DENVER — It’s always good to look at history to see if a lesson can be learned.
John Elway has three options for the Broncos’ No. 15 overall pick when the first round of the NFL Draft is conducted Thursday through home video conferences: Trade up, trade back, or stay put.
Let’s review what other teams have done with their No. 15 overall selections over the past nine years that Elway has been the Broncos’ general manager.
No. 15 pick of past 9 years
2019 – Washington stayed put, took quarterback Dwayne Haskins.
2018 – Arizona traded up to No. 10 (surrendered No. 15, and 3rd- and 5th-round picks) for quarterback Josh Rosen.
2017 – Indianapolis stayed put, took safety Malik Hooker.
2016 – Rams traded up to No. 1 (surrendered No. 15 plus two, second-round and third-round picks in 2016 draft, and then their first- and third-round selections in 2017 Draft, while getting a fourth- and-sixth round pick back from Titans) for quarterback Jared Goff. (Titans wound up trading up from No. 15 to No. 8 to take right tackle Jake Conklin.)
2015 – 49ers traded back two spots to No. 17 (in exchange for the Chargers’ fourth-round pick and a fifth-round selection in the following 2016 draft) and took defensive end Arik Armstead. (The Chargers took running back Melvin Gordon at No. 15).
2014 – Steelers stayed put, took linebacker Ryan Shazier.
2013 – Saints stayed put, took safety Kenny Vaccaro.
2012 – Eagles traded up to No. 12 (in exchange for No 15 and fourth- and sixth-round picks from Seattle) to nab defensive tackle Fletcher Cox.
2011 – Dolphins stayed put, drafted center Mike Pouncey.
To summarize, the most common maneuver is to stay put at No. 15, which happened five of the past 9 drafts. A team traded up three times from No. 15 – two took quarterbacks, the other jumped three spots to take defensive tackle Fletcher Cox.
Only once did a team trade back with San Francisco moving back two spots and still winding up with Armstead.
The Broncos in 2020 have both plenty of draft pick capital to move up and plenty of needs to trade back. Elway told 9News on Friday morning that while the Broncos’ draft board is now set, he won’t begin to finalize his strategy with the No. 15 pick – with an eye on the second and third rounds – until early next week.
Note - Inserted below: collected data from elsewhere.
theorem solution_eq_alt (prices : List Int) : solution prices = solution_alt prices := by
  simp only [solution]
  rw [fold_eq]
  set n := prices.length with hn
  have hlenA : ((pvStk prices n).foldl
      (fun answer idx => answer.set idx ((n : Int) - (idx : Int) - 1)) (pvAns prices n)).length
      = n := by rw [foldl_set_length, ans_length]
  have hlenB : (solution_alt prices).length = n := by
    unfold solution_alt; simp; omega
  apply getD_ext _ _ (by rw [hlenA, hlenB])
  intro j hj
  rw [hlenA] at hj
  have hndn : (pvStk prices n).Nodup :=
    List.Pairwise.imp (fun h => by omega) (stk_pairwise prices n)
  rw [foldl_set_getD _ _ _ hndn
    (fun i hi => by rw [ans_length]; exact lt_of_lt_of_le (stk_lt prices n i hi) (le_refl n)) j]
  rw [ans_getD prices n (le_refl _) j hj]
  have hB : (solution_alt prices).getD j 0 =
      spanGo (prices.getD j 0) (prices.drop (j+1)) 0 := by
    unfold solution_alt
    rw [List.getD_eq_getElem _ _ (by simpa using hj)]
    rw [List.getElem_map, List.getElem_range]
  rw [hB, spanGo_eq]
  have hlt : (prices.drop (j+1)).length = n - j - 1 := by rw [List.length_drop]; omega
  have hal := stk_mem prices n j
  by_cases hmem : j ∈ pvStk prices n
  · rw [if_pos hmem]
    have hal' := hal.mp hmem
    have hfull : (prices.drop (j+1)).findIdx (fun q => q < prices.getD j 0)
        = (prices.drop (j+1)).length := by
      rw [List.findIdx_eq_length]
      intro x hx
      rw [List.mem_iff_getElem] at hx
      obtain ⟨m, hm, rfl⟩ := hx
      have hml : j + 1 + m < prices.length := by rw [List.length_drop] at hm; omega
      have hg : (prices.drop (j+1))[m]'hm = prices[j + 1 + m]'hml := List.getElem_drop ..
      rw [hg]
      simp only [decide_eq_false_iff_not, decide_eq_true_eq, not_lt]
      have h1 := hal'.2 (j + 1 + m) (by omega) (by omega)
      rwa [List.getD_eq_getElem _ _ hml] at h1
    rw [hfull, hlt]
    have hmin : min (n - j - 1 + 1) (n - j - 1) = n - j - 1 := by omega
    rw [hmin]
    omega
  · rw [if_neg hmem]
    have hex : ∃ l, j < l ∧ l < n ∧ prices.getD l 0 < prices.getD j 0 := by
      rw [hal] at hmem
      push Not at hmem
      exact hmem hj
    obtain ⟨l, hl1, hl2, hl3⟩ := hex
    have hnotmem : j ∉ pvStk prices n := by
      rw [hal]
      rintro ⟨-, hmono⟩
      exact absurd hl3 (not_lt.mpr (hmono l hl1 hl2))
    have hdrop : (prices.drop (j+1)).findIdx (fun q => q < prices.getD j 0)
        < (prices.drop (j+1)).length := by
      rw [List.findIdx_lt_length]
      refine ⟨prices[l]'(by omega), ?_, ?_⟩
      · rw [List.mem_iff_getElem]
        refine ⟨l - j - 1, by rw [List.length_drop]; omega, ?_⟩
        rw [List.getElem_drop]
        congr 1
        omega
      · simp only [decide_eq_true_eq]
        rwa [List.getD_eq_getElem _ _ (by omega : l < prices.length)] at hl3
    rw [if_pos ⟨hj, hnotmem⟩]
    unfold pvD
    rw [hlt] at hdrop
    have hmin : min ((prices.drop (j+1)).findIdx (fun q => q < prices.getD j 0) + 1) (n - j - 1)
        = (prices.drop (j+1)).findIdx (fun q => q < prices.getD j 0) + 1 := by omega
    rw [hlt, hmin]
    push_cast
    ring

-- ===== VERDICT (by name: the statement is the Claim_ definition above) =====
theorem solution_spec : Claim_equal_solution := by
  intro prices _
  unfold Spec_solution
  exact solution_eq_alt prices
-- main loop lemma, decreasing ray: first hit = highest bit
lemma ray_down (occ dr dc : Int) (hs : 7 * dr + dc < 0) :
    ∀ (f : Nat) (r c : Int),
      rayWhile occ dr dc r c f =
        (if PySem.Int.band (↑(mnat dr dc f r c)) occ = 0 then none
         else some ((PySem.Int.bitLength (PySem.Int.band (↑(mnat dr dc f r c)) occ) : Int) - 1)) := by
  intro f
  induction f with
  | zero =>
    intro r c
    simp [rayWhile, mnat, PySem.Int.band_comm, PySem.Int.band_zero]
  | succ f ih =>
    intro r c
    by_cases hv : (0 ≤ r ∧ r < 8) ∧ (0 ≤ c ∧ c < 7)
    · have h0 : (0:Int) ≤ r * 7 + c := by omega
      have hkk : (((r * 7 + c).toNat : Nat) : Int) = r * 7 + c := Int.toNat_of_nonneg h0
      set k : Nat := (r * 7 + c).toNat with hkdef
      have hvB : is_valid_sq r c = true := by simp [is_valid_sq]; omega
      have hM : mnat dr dc (f + 1) r c = 2 ^ k ||| mnat dr dc f (r + dr) (c + dc) := by
        rw [mnat, if_pos hv]
      by_cases hob : obit occ k = true
      · have hA : rayWhile occ dr dc r c (f + 1) = some (r * 7 + c) := by
          rw [rayWhile, if_pos hvB]
          simp only [rowcol_to_sq]
          rw [if_pos (by rw [band_bit_test occ r c h0]; exact hob)]
        rw [hA, hM, band_cast]
        set hn : Nat := bandNat (2 ^ k ||| mnat dr dc f (r + dr) (c + dc)) occ with hhn
        have hbit : ∀ i : Nat, hn.testBit i = ((2 ^ k ||| mnat dr dc f (r + dr) (c + dc)).testBit i && obit occ i) := by
          intro i; rw [hhn, bandNat_testBit]
        have hk : hn.testBit k = true := by
          rw [hbit, Nat.testBit_or, Nat.testBit_two_pow]
          simp [hob]
        have hhigh : ∀ i, k < i → hn.testBit i = false := by
          intro i hi
          rw [hbit, Nat.testBit_or, Nat.testBit_two_pow]
          have h1 : decide (k = i) = false := by simp; omega
          have h2 : (mnat dr dc f (r + dr) (c + dc)).testBit i = false := by
            by_contra hcon
            have := mnat_bits_le dr dc hs f (r + dr) (c + dc) i
              (by revert hcon; cases (mnat dr dc f (r + dr) (c + dc)).testBit i <;> simp)
            have : r * 7 + c < (i : Int) := by omega
            omega
          rw [h1, h2]
          simp
        have hne : (↑hn : Int) ≠ 0 := by
          have : hn ≠ 0 := fun hz => by rw [hz, Nat.zero_testBit] at hk; cases hk
          exact_mod_cast this
        rw [if_neg hne, msb_scan hn k hk hhigh]
        congr 1
        push_cast
        omega
      · have hA : rayWhile occ dr dc r c (f + 1) = rayWhile occ dr dc (r + dr) (c + dc) f := by
          rw [rayWhile, if_pos hvB]
          simp only [rowcol_to_sq]
          rw [if_neg (by rw [band_bit_test occ r c h0]; exact hob)]
        have hsame : bandNat (2 ^ k ||| mnat dr dc f (r + dr) (c + dc)) occ
            = bandNat (mnat dr dc f (r + dr) (c + dc)) occ := by
          apply Nat.eq_of_testBit_eq
          intro i
          rw [bandNat_testBit, bandNat_testBit, Nat.testBit_or, Nat.testBit_two_pow]
          by_cases hik : k = i
          · subst hik
            simp [hob]
          · simp [hik]
        have heq : PySem.Int.band (↑(mnat dr dc (f + 1) r c)) occ
            = PySem.Int.band (↑(mnat dr dc f (r + dr) (c + dc))) occ := by
          rw [hM, band_cast, hsame, ← band_cast]
        rw [hA, heq]
        exact ih (r + dr) (c + dc)
    · have hvB : is_valid_sq r c = false := by
        simp [is_valid_sq]; omega
      rw [rayWhile, if_neg (by simp [hvB]), mnat, if_neg hv]
      simp [PySem.Int.band_comm, PySem.Int.band_zero]

-- B's mask as the Nat mirror
lemma mask_eq_mnat (dr dc r c : Int) :
    maskWhile dr dc r c 0 9 = ↑(mnat dr dc 9 r c) := by
  have : (0 : Int) = ((0 : Nat) : Int) := rfl
  rw [this, maskWhile_acc]
  simp

-- ===== VERDICT (by name: the statement is the Claim_ definition above) =====
theorem get_ray_to_spec : Claim_equal_get_ray_to := by
  unfold Claim_equal_get_ray_to Spec_get_ray_to
  intro from_sq to_sq occupied _
  unfold get_ray_to get_ray_to_alt sq_to_rowcol
  simp only []
  set r1 := PySem.Int.floordiv from_sq 7 with hr1
  set c1 := PySem.Int.mod from_sq 7 with hc1
  set r2 := PySem.Int.floordiv to_sq 7 with hr2
  set c2 := PySem.Int.mod to_sq 7 with hc2
  rcases lt_trichotomy r2 r1 with hr | hr | hr <;>
    rcases lt_trichotomy c2 c1 with hc | hc | hc
  · norm_num [hr, show ¬ r2 = r1 by omega, show ¬ r2 > r1 by omega, hc, show ¬ c2 = c1 by omega, show ¬ c2 > c1 by omega, mask_eq_mnat]
    exact ray_down occupied (-1) (-1) (by norm_num) 9 _ _
  · norm_num [hr, show ¬ r2 = r1 by omega, show ¬ r2 > r1 by omega, hc, mask_eq_mnat]
    exact ray_down occupied (-1) 0 (by norm_num) 9 _ _
  · norm_num [hr, show ¬ r2 = r1 by omega, show ¬ r2 > r1 by omega, hc, show ¬ c2 = c1 by omega, show ¬ c2 < c1 by omega, mask_eq_mnat]
    exact ray_down occupied (-1) 1 (by norm_num) 9 _ _
  · norm_num [hr, hc, show ¬ c2 = c1 by omega, show ¬ c2 > c1 by omega, mask_eq_mnat]
    exact ray_down occupied 0 (-1) (by norm_num) 9 _ _
  · norm_num [hr, hc]
  · norm_num [hr, hc, show ¬ c2 = c1 by omega, show ¬ c2 < c1 by omega, mask_eq_mnat]
    exact ray_up occupied 0 1 (by norm_num) 9 _ _
  · norm_num [hr, show ¬ r2 = r1 by omega, show ¬ r2 < r1 by omega, hc, show ¬ c2 = c1 by omega, show ¬ c2 > c1 by omega, mask_eq_mnat]
    exact ray_up occupied 1 (-1) (by norm_num) 9 _ _
  · norm_num [hr, show ¬ r2 = r1 by omega, show ¬ r2 < r1 by omega, hc, mask_eq_mnat]
    exact ray_up occupied 1 0 (by norm_num) 9 _ _
  · norm_num [hr, show ¬ r2 = r1 by omega, show ¬ r2 < r1 by omega, hc, show ¬ c2 = c1 by omega, show ¬ c2 < c1 by omega, mask_eq_mnat]
    exact ray_up occupied 1 1 (by norm_num) 9 _ _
Given this, let’s put the odds of each scenario – trade up, trade back, stay put -- at 33.3 percent each. Here are the players who the Broncos may seek under each scenario:
Potential players to go get: Jerry Jeudy, receiver; CeeDee Lamb, receiver; Mekhi Becton, left tackle, Louisville; Andrew Thomas, left tackle; Isaiah Simmons, linebacker.
Comment: It’s not too expensive to move up two to five spots. Two years ago, Arizona only had to give up a third-round and fifth-round pick to go from 15 to 10.
The Broncos have three, third-round picks and at least one selection in every round. So if one of these five great players – none of whom are projected to be around by No. 15 – starts sliding past the Cardinals selection at No. 8, the Broncos could start moving.
To get one of the top receivers, the Broncos would have to be mindful of Adam Gase’s Jets at No. 11, rival Raiders at No. 12 and friends John Lynch and Kyle Shanahan with the 49ers at No. 13, as they all are also seeking receiver upgrades.
That makes No. 9 Jacksonville – which is always trying to save money – and Moneyball Cleveland at No. 10 in the sweet spots for a trade.
Potential players to take: Any one of the aforementioned five if one should unexpectantly slide. Otherwise, receivers Henry Ruggs III, Justin Jefferson and Denzel Mims, or inside linebacker Kenneth Murray would be candidates.
Comment: I can’t see the Broncos taking a cornerback or next-wave offensive tackle if they stay put at 15. If this receiver class is as deep as everyone says, then patience of the non-move may beat giving up draft picks to move up.
Potential players to gladly accept: Any of the aforementioned nine players, should one slip. Otherwise, receivers Jalen Raegor and Tee Higgins; cornerbacks A.J. Terrell, Trevon Diggs and Kristian Fulton; or offensive tackles Austin Jackson, Ezra Cleveland, Josh Jones and Isaiah Wilson would make sense.
Receivers Laviska Shenault of Colorado and Arizona State’s Brandon Aiyuk are coming off core-type surgeries and are not expected to go until Day 2 of the draft.
Comment: Elway and his top assistant Matt Russell are on a second-round hot streak (Courtland Sutton, Dalton Risner, Drew Lock the past two years) so if Jeudy and Lamb are gone, I say stay hot. Trade back a couple spots, get the best player at a position of need, and pick up enough draft-pick collateral to either get a second selection later in the first round or a second, second-round pick.